[Opening PROVIDED ENTRIES section]

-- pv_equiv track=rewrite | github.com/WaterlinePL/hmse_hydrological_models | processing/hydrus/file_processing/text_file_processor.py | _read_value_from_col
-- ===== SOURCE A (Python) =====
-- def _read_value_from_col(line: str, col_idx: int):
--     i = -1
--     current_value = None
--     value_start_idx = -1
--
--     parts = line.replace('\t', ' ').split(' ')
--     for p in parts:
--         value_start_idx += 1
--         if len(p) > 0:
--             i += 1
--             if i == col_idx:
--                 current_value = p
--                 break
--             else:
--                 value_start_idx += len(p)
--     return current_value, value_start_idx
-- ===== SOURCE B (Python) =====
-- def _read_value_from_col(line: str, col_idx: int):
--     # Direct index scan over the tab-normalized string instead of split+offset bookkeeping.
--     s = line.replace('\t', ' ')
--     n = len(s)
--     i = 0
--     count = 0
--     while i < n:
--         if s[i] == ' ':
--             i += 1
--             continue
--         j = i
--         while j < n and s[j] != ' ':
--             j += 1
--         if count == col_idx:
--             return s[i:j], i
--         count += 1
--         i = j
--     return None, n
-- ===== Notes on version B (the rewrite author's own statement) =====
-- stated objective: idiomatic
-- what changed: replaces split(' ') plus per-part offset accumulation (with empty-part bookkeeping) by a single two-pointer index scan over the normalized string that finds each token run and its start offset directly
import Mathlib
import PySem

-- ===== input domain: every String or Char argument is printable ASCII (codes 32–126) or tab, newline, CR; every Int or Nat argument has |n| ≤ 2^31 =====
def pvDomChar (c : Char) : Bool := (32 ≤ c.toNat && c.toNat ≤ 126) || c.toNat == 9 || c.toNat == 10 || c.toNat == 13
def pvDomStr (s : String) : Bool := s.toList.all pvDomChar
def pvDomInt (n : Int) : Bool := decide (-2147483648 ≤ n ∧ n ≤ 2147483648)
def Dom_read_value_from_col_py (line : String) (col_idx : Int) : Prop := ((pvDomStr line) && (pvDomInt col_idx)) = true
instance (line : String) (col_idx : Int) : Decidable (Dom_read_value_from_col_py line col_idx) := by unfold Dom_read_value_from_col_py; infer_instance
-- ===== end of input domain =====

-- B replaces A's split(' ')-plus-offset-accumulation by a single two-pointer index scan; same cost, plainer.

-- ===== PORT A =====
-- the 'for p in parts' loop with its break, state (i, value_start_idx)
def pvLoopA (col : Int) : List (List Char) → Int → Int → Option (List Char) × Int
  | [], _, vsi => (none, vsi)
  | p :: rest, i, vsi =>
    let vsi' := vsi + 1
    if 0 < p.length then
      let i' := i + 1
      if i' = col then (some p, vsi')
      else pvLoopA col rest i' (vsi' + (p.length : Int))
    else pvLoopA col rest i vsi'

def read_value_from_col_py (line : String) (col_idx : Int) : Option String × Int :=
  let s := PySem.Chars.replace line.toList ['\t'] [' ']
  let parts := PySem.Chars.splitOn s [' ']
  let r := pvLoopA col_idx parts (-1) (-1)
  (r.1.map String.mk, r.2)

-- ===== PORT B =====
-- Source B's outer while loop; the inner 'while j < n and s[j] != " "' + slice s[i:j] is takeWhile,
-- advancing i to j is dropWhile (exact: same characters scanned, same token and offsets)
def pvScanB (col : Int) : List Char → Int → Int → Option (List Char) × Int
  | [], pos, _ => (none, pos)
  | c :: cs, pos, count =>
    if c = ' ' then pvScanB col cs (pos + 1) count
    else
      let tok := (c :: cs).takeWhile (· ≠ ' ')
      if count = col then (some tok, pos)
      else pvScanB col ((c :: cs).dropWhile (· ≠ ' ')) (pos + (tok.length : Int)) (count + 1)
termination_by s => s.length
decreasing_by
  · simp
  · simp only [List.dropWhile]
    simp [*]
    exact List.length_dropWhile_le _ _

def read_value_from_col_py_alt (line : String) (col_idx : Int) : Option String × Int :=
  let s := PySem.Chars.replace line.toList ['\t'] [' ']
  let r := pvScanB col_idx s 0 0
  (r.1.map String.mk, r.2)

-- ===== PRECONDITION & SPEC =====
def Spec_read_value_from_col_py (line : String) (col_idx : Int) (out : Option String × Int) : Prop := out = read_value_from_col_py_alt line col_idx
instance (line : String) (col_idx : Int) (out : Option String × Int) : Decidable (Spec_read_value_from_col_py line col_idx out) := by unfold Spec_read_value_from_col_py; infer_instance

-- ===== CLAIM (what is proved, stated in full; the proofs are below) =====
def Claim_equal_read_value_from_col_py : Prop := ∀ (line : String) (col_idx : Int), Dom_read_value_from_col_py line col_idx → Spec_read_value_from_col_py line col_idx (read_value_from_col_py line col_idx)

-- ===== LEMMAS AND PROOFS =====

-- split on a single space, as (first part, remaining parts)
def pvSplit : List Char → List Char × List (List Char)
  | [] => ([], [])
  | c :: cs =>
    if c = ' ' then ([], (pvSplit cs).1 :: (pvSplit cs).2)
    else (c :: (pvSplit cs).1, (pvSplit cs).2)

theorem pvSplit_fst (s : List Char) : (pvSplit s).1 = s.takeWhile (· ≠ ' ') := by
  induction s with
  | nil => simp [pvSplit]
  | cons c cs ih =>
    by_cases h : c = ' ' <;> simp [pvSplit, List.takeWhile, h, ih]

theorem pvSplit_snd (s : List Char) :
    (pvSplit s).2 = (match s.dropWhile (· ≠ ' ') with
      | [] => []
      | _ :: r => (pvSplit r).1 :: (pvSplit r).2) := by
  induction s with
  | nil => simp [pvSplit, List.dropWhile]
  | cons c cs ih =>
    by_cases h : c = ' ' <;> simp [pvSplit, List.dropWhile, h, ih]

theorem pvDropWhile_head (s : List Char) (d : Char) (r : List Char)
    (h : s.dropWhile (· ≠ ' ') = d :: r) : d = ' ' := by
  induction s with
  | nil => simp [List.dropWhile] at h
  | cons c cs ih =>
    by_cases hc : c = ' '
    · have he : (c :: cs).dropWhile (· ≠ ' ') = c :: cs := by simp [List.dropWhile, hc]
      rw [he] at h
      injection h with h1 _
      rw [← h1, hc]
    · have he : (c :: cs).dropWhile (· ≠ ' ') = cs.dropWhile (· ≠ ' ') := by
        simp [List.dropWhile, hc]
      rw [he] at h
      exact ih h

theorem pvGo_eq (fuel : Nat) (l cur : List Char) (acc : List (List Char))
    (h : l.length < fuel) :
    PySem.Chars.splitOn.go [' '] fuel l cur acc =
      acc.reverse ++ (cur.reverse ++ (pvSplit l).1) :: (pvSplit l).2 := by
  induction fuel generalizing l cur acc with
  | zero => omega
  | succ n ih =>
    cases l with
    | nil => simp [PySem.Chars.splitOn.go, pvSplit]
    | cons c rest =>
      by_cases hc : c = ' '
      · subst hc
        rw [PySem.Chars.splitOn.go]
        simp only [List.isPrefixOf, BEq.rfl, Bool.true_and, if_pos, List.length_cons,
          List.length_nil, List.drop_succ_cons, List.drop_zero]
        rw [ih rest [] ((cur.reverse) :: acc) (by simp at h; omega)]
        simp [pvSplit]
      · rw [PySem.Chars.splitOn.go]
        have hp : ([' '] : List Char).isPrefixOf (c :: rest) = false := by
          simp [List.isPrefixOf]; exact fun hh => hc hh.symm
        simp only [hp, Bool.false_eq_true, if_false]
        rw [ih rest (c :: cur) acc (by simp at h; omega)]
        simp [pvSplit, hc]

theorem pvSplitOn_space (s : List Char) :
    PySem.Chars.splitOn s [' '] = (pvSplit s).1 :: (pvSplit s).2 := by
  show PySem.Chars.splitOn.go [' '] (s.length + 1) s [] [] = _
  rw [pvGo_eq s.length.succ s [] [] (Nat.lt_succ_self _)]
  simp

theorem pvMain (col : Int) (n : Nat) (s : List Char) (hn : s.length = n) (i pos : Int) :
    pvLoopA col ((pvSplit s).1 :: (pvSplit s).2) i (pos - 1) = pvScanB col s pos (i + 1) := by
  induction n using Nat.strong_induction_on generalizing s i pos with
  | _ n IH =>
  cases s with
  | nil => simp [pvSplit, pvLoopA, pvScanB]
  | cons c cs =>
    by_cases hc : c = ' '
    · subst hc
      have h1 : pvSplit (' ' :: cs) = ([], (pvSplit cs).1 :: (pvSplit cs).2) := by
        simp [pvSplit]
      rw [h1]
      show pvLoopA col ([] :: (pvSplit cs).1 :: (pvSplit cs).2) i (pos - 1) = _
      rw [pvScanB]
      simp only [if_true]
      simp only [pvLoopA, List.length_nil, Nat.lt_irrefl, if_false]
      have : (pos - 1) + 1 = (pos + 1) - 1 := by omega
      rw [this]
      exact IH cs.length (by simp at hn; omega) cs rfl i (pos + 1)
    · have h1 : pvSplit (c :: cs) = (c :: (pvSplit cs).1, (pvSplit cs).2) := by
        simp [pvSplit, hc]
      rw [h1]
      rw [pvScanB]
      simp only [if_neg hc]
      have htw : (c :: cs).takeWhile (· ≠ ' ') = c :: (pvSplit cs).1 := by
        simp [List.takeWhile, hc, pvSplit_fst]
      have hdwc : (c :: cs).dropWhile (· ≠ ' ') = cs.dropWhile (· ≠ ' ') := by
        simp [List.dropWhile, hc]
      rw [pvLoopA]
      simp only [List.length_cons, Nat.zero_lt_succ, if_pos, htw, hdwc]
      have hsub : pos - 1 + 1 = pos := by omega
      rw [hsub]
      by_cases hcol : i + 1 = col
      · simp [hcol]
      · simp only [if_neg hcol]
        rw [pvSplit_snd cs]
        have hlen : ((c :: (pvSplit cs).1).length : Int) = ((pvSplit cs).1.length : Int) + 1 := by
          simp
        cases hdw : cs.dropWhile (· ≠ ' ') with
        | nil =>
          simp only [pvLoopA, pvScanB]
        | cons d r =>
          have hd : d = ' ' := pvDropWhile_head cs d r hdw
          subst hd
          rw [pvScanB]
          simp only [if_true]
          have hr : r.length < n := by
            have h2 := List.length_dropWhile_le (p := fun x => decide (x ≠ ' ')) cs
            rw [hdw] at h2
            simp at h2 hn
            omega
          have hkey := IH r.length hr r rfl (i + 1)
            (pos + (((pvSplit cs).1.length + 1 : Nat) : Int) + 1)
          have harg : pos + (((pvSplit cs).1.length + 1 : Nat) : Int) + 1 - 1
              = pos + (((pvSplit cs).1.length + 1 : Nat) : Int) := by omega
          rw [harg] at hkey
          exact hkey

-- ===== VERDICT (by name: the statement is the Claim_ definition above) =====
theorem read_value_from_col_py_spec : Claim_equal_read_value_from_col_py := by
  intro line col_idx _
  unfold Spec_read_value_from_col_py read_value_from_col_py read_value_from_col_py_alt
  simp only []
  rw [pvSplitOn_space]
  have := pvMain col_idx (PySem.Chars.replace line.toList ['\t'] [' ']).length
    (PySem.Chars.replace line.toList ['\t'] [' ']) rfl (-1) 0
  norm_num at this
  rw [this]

[Closing PROVIDED ENTRIES section]

• [WHAT YOU WILL DO]: Copy out every line above where "Option" is present.

• [EXERCISE ANSWER]:
def pvLoopA (col : Int) : List (List Char) → Int → Int → Option (List Char) × Int
def read_value_from_col_py (line : String) (col_idx : Int) : Option String × Int :=
def pvScanB (col : Int) : List Char → Int → Int → Option (List Char) × Int
def read_value_from_col_py_alt (line : String) (col_idx : Int) : Option String × Int :=
def Spec_read_value_from_col_py (line : String) (col_idx : Int) (out : Option String × Int) : Prop := out = read_value_from_col_py_alt line col_idx
instance (line : String) (col_idx : Int) (out : Option String × Int) : Decidable (Spec_read_value_from_col_py line col_idx out) := by unfold Spec_read_value_from_col_py; infer_instance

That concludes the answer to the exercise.